### THE DATA

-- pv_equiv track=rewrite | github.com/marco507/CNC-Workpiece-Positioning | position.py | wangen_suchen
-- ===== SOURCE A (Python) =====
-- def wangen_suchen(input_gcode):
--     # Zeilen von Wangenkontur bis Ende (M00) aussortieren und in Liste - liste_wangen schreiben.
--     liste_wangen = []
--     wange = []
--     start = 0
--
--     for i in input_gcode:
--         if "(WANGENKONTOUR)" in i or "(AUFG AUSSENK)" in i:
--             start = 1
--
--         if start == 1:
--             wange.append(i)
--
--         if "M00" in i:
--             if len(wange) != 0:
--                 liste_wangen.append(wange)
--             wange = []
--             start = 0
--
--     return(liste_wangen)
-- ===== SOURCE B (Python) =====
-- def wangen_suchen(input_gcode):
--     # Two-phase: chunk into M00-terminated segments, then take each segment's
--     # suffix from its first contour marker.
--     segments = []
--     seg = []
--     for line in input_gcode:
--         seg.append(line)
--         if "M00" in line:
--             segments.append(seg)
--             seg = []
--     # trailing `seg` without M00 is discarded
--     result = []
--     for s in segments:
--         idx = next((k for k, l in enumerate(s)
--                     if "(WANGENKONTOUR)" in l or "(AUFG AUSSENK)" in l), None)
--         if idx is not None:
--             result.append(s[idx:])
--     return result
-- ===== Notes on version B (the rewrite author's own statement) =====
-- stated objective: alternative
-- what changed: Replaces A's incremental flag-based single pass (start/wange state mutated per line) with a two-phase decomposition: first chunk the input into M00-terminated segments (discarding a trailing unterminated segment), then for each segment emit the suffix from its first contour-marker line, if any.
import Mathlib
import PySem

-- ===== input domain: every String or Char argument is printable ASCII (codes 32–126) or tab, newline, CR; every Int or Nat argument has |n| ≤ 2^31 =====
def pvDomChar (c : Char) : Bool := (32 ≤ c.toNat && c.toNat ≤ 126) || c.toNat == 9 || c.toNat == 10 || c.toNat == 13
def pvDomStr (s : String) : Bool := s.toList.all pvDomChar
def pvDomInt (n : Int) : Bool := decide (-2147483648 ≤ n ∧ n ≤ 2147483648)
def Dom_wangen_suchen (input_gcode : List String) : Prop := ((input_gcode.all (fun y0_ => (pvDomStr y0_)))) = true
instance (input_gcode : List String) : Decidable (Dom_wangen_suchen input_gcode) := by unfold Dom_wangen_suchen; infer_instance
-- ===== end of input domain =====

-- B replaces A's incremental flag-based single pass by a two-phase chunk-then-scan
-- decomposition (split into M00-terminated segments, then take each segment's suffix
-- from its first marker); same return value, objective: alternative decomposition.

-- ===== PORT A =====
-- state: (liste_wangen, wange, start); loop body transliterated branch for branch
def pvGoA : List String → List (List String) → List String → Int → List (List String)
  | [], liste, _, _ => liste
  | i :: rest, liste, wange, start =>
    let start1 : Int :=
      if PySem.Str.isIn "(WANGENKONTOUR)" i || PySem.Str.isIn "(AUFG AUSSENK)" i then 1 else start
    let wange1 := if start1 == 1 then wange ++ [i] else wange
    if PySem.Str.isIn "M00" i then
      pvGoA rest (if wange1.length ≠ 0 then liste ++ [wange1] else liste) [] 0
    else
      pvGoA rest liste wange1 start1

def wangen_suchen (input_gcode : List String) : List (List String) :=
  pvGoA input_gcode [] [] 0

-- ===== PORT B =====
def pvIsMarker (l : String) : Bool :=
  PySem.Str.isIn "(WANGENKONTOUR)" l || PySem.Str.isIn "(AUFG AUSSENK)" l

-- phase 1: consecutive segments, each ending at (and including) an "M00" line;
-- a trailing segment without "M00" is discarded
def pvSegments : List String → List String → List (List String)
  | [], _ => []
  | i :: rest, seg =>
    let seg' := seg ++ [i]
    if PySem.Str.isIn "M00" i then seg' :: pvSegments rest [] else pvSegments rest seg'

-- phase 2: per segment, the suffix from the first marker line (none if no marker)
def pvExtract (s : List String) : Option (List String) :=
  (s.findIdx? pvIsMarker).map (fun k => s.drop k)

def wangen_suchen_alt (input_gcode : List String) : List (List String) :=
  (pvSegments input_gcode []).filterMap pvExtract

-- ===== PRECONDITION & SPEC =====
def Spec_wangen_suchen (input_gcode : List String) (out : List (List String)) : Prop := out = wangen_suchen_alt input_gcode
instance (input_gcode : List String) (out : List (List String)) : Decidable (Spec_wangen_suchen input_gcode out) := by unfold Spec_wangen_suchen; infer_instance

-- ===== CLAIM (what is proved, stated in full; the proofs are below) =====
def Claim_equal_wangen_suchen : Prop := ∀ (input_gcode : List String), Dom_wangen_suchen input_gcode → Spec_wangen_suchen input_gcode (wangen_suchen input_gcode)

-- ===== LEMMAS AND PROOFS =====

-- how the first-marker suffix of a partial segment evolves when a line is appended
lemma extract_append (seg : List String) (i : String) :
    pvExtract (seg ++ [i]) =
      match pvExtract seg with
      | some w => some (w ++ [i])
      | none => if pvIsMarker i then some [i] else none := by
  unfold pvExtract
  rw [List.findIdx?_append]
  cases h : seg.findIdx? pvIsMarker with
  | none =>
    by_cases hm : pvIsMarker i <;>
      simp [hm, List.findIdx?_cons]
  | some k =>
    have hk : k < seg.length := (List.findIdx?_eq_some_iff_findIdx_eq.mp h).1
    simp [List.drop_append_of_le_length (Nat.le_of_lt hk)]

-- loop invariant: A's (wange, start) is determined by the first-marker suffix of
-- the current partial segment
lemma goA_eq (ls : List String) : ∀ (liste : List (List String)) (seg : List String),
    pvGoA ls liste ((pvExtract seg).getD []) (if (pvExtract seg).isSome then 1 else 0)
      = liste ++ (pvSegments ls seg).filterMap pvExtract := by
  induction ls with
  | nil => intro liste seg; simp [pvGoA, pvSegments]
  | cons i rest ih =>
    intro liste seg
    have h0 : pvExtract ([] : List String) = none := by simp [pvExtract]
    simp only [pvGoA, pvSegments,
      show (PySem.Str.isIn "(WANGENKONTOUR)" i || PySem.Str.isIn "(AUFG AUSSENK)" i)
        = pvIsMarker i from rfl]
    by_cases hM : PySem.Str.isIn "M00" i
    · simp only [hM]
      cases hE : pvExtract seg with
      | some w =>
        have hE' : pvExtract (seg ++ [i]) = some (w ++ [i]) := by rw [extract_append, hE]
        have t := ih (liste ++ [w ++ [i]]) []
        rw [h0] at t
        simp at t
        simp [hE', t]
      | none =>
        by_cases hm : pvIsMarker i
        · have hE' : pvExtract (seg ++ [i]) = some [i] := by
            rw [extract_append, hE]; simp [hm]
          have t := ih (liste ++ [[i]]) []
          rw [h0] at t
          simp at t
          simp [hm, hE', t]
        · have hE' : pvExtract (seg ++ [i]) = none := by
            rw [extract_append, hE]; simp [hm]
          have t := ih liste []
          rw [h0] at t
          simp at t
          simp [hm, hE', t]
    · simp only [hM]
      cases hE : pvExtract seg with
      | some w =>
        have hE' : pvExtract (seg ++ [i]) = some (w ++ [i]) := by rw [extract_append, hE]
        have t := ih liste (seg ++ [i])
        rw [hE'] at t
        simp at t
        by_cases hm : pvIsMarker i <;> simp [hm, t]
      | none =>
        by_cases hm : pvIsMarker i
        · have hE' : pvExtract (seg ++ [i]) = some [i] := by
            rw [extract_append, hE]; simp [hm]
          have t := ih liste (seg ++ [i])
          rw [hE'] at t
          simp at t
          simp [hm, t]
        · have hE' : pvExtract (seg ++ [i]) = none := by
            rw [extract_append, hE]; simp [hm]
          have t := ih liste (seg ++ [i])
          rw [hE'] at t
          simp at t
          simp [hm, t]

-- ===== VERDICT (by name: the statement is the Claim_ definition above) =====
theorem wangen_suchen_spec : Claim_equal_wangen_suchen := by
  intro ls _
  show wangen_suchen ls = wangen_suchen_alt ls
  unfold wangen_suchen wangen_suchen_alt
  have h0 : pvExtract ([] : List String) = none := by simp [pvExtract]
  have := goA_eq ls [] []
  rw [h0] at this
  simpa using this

######

- **AIM OF THE TASK**
Reading the records above, count the lines that include "alternative" and say only how many.

- **YOUR SOLUTION**
2